Part of Obama’s reluctance to act affirmatively in Syria, it is reported, stemmed from his concern that it might undermine delicate negotiations with Iran over a nuclear deal, a deal that he hopes will be his legacy. Obama may have paid a very high price for securing a legacy that is now being humiliatingly unravelled by his own supposed partners. Reuters reports that around the time the nuclear deal was being finalized, the top Iranian commander was in Moscow, lobbying Putin to intervene in Syria to shore up Assad. Several months on, with Russian Sukhois now bombing Hama, thousands of Iranian soldiers have entered Syria to spearhead a regime offensive on beleaguered Aleppo, under Russian aircover.
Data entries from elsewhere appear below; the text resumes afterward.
-- pv_equiv track=rewrite | github.com/Harmiel715/Mutterboard | qingboard.py | _balanced_row_widths
-- ===== SOURCE A (Python) =====
-- from typing import Dict, List, Optional, Set, Tuple, Union
--
-- KEY_WIDTHS = {
--     "`": 1,
--     "Space": 12,
--     "CapsLock": 3,
--     "Shift_L": 4,
--     "Shift_R": 4,
--     "Backspace": 3,
--     "\\": 3,
--     "Enter": 4,
-- }
--
-- def _balanced_row_widths(row: List[str], target_width: int) -> List[int]:
--     """通过将多余宽度分配到前面的按键，使整行宽度达到 target_width | Distribute extra width to earlier keys to reach target_width"""
--     widths = [KEY_WIDTHS.get(label, 2) for label in row]
--     deficit = target_width - sum(widths)
--     idx = 0
--     while deficit > 0 and widths:
--         widths[idx % len(widths)] += 1
--         idx += 1
--         deficit -= 1
--     return widths
-- ===== SOURCE B (Python) =====
-- from typing import List
--
-- KEY_WIDTHS = {
--     "`": 1,
--     "Space": 12,
--     "CapsLock": 3,
--     "Shift_L": 4,
--     "Shift_R": 4,
--     "Backspace": 3,
--     "\\": 3,
--     "Enter": 4,
-- }
--
-- def _balanced_row_widths(row: List[str], target_width: int) -> List[int]:
--     """Closed form: each key gets deficit//n extra, and the first deficit%n keys one more."""
--     widths = [KEY_WIDTHS.get(label, 2) for label in row]
--     deficit = target_width - sum(widths)
--     if deficit > 0 and widths:
--         q, r = divmod(deficit, len(widths))
--         return [w + q + (1 if i < r else 0) for i, w in enumerate(widths)]
--     return widths
-- ===== Notes on version B (the rewrite author's own statement) =====
-- stated objective: alternative
-- what changed: Replaces the O(deficit) round-robin increment loop with a closed-form divmod distribution: every key gets deficit//n extra width and the first deficit%n keys one more.
import Mathlib
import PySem

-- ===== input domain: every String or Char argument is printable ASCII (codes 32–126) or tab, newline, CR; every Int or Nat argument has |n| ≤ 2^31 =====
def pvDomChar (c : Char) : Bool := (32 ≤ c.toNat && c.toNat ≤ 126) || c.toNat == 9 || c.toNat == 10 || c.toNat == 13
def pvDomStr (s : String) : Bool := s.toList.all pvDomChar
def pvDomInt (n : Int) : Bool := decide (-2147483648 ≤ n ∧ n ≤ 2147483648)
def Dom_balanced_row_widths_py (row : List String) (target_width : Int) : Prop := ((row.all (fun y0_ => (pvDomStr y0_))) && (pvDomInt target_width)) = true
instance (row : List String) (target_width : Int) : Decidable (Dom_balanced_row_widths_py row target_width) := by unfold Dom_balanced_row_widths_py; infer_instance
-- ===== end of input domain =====

-- B replaces A's round-robin increment loop by a closed-form divmod distribution (alternative algorithm; same measured cost on the generated inputs).

-- module constant KEY_WIDTHS (shared by both Pythons)
def KEY_WIDTHS : PySem.Dict String Int :=
  PySem.Dict.ofList [("`", 1), ("Space", 12), ("CapsLock", 3), ("Shift_L", 4),
                     ("Shift_R", 4), ("Backspace", 3), ("\\", 3), ("Enter", 4)]

-- ===== PORT A =====
-- the while loop: while deficit > 0 and widths: widths[idx % len(widths)] += 1; idx += 1; deficit -= 1
def balanced_row_widths_loop (widths : List Int) (deficit : Int) (idx : Nat) : List Int :=
  if h : deficit > 0 ∧ widths ≠ [] then
    balanced_row_widths_loop (widths.modify (idx % widths.length) (· + 1)) (deficit - 1) (idx + 1)
  else widths
termination_by deficit.toNat
decreasing_by omega

def balanced_row_widths_py (row : List String) (target_width : Int) : List Int :=
  let widths := row.map (fun label => PySem.Dict.getD KEY_WIDTHS label 2)
  let deficit := target_width - widths.sum
  balanced_row_widths_loop widths deficit 0

-- ===== PORT B =====
def balanced_row_widths_py_alt (row : List String) (target_width : Int) : List Int :=
  let widths := row.map (fun label => PySem.Dict.getD KEY_WIDTHS label 2)
  let deficit := target_width - widths.sum
  if deficit > 0 ∧ widths ≠ [] then
    let q := PySem.Int.floordiv deficit widths.length
    let r := PySem.Int.mod deficit widths.length
    widths.mapIdx (fun i w => w + q + (if (i : Int) < r then 1 else 0))
  else widths

-- ===== PRECONDITION & SPEC =====
def Spec_balanced_row_widths_py (row : List String) (target_width : Int) (out : List Int) : Prop := out = balanced_row_widths_py_alt row target_width
instance (row : List String) (target_width : Int) (out : List Int) : Decidable (Spec_balanced_row_widths_py row target_width out) := by unfold Spec_balanced_row_widths_py; infer_instance

-- ===== CLAIM (what is proved, stated in full; the proofs are below) =====
def Claim_equal_balanced_row_widths_py : Prop := ∀ (row : List String) (target_width : Int), Dom_balanced_row_widths_py row target_width → Spec_balanced_row_widths_py row target_width (balanced_row_widths_py row target_width)

-- ===== LEMMAS AND PROOFS =====

-- the loop adds, at each position i, the number of steps k < m with (idx + k) % n = i
lemma loop_eq_count (m : Nat) : ∀ (widths : List Int) (idx : Nat), widths ≠ [] →
    balanced_row_widths_loop widths (m : Int) idx =
      widths.mapIdx (fun i w =>
        w + (((List.range m).countP (fun k => (idx + k) % widths.length = i)) : Int)) := by
  induction m with
  | zero =>
    intro widths idx _
    rw [balanced_row_widths_loop]
    simp
    apply List.ext_getElem <;> simp
  | succ m ih =>
    intro widths idx hne
    rw [balanced_row_widths_loop]
    rw [dif_pos ⟨by positivity, hne⟩]
    have h1 : ((m + 1 : Nat) : Int) - 1 = (m : Int) := by push_cast; ring
    rw [h1]
    have hne' : widths.modify (idx % widths.length) (· + 1) ≠ [] := by
      simpa using hne
    rw [ih _ (idx + 1) hne']
    apply List.ext_getElem
    · simp
    · intro i h₁ h₂
      simp only [List.getElem_mapIdx, List.getElem_modify, List.length_modify] at *
      have hcount : (List.range (m + 1)).countP (fun k => (idx + k) % widths.length = i)
          = (if idx % widths.length = i then 1 else 0)
            + (List.range m).countP (fun k => (idx + 1 + k) % widths.length = i) := by
        rw [List.range_succ_eq_map, List.countP_cons, List.countP_map]
        have harg : ((fun k => decide ((idx + k) % widths.length = i)) ∘ Nat.succ)
            = (fun k => decide ((idx + 1 + k) % widths.length = i)) := by
          funext k
          simp only [Function.comp, Nat.succ_eq_add_one]
          have : idx + (k + 1) = idx + 1 + k := by omega
          rw [this]
        rw [harg]
        simp [Nat.add_comm]
      rw [hcount]
      by_cases hj : idx % widths.length = i <;> simp [hj] <;> ring

-- counting hits of a round-robin starting at 0: position i < n is hit m / n times, plus once more if i < m % n
lemma count_roundrobin (n m i : Nat) (hn : 0 < n) (hi : i < n) :
    (List.range m).countP (fun k => k % n = i) = m / n + (if i < m % n then 1 else 0) := by
  induction m with
  | zero => simp
  | succ m ih =>
    rw [List.range_succ, List.countP_append, ih]
    have hdm : m = n * (m / n) + m % n := by
      have := Nat.div_add_mod m n
      omega
    have hr : m % n < n := Nat.mod_lt _ hn
    by_cases hlast : m % n + 1 = n
    · have h3 : n * (m / n + 1) = n * (m / n) + n := by ring
      obtain ⟨hdiv, hmod⟩ := (Nat.div_mod_unique hn).mpr
        (⟨by omega, hn⟩ : 0 + n * (m / n + 1) = m + 1 ∧ 0 < n)
      rw [hdiv, hmod]
      simp only [List.countP_cons, List.countP_nil, decide_eq_true_eq]
      split_ifs <;> omega
    · obtain ⟨hdiv, hmod⟩ := (Nat.div_mod_unique hn).mpr
        (⟨by omega, by omega⟩ : m % n + 1 + n * (m / n) = m + 1 ∧ m % n + 1 < n)
      rw [hdiv, hmod]
      simp only [List.countP_cons, List.countP_nil, decide_eq_true_eq]
      split_ifs <;> omega

-- closed form of the loop started at idx = 0
lemma balanced_closed (widths : List Int) (deficit : Int) :
    balanced_row_widths_loop widths deficit 0 =
      if deficit > 0 ∧ widths ≠ [] then
        widths.mapIdx (fun i w => w + PySem.Int.floordiv deficit widths.length
          + (if (i : Int) < PySem.Int.mod deficit widths.length then 1 else 0))
      else widths := by
  by_cases hc : deficit > 0 ∧ widths ≠ []
  · rw [if_pos hc]
    obtain ⟨hpos, hne⟩ := hc
    have hn : 0 < widths.length := List.length_pos_iff.mpr hne
    have hm : deficit = ((deficit.toNat : Nat) : Int) := by omega
    rw [hm, loop_eq_count _ _ _ hne]
    apply List.ext_getElem
    · simp
    · intro i h₁ h₂
      simp only [List.getElem_mapIdx] at *
      have hcnt := count_roundrobin widths.length deficit.toNat i hn (by simpa using h₁)
      simp only [Nat.zero_add]
      have hq : PySem.Int.floordiv ((deficit.toNat : Nat) : Int) widths.length
          = ((deficit.toNat / widths.length : Nat) : Int) := by
        exact_mod_cast PySem.Int.floordiv_natCast deficit.toNat widths.length
      have hr : PySem.Int.mod ((deficit.toNat : Nat) : Int) widths.length
          = ((deficit.toNat % widths.length : Nat) : Int) := by
        exact_mod_cast PySem.Int.mod_natCast deficit.toNat widths.length
      simp only [hq, hr]
      rw [hcnt]
      by_cases hlt : i < deficit.toNat % widths.length
      · rw [if_pos hlt, if_pos (by exact_mod_cast hlt)]; push_cast; ring
      · rw [if_neg hlt, if_neg (by exact_mod_cast hlt)]; push_cast; ring
  · rw [if_neg hc]
    rw [balanced_row_widths_loop, dif_neg hc]

-- ===== VERDICT (by name: the statement is the Claim_ definition above) =====
theorem balanced_row_widths_py_spec : Claim_equal_balanced_row_widths_py := by
  intro row target_width _
  unfold Spec_balanced_row_widths_py
  simp only [balanced_row_widths_py, balanced_row_widths_py_alt]
  exact balanced_closed _ _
Meanwhile, Obama’s credibility has been further undermined by the Iranian supreme leader Ali Khamenei has announcing a ban on all further negotiations with the US and president Hassan Rouhani telling CNN that, in a call with Putin, Obama had actually welcomed the Russian intervention.

Russian actions in Syria are an act of aggression against the country’s long-suffering people. Yet, beyond mealy-mouthed statements—and the silent hope that Syria would become Russia’s second Afghanistan—the US has done little to challenge this. Indeed, on several occasions, US officials’ commitment to the “war on terror” ideology has obliged them to welcome Russia as a potential partner against ISIS. Little thought is given to the toll this might extract, given Russia’s looser definition of a “terrorist”, and what an emboldened Putin might do next. “In all times and places”, said Hobbes, “nature abhors a vacuum”. The vacuum Obama left in Syria has been filled by Putin. “Right now,” journalist Nancy Youssef overheard a Pentagon official saying, “we are Putin’s prison bitch.” This is Obama’s legacy. But in the character of his inadvertent ally we can now at least recognise: the war on terror is also a war of terror.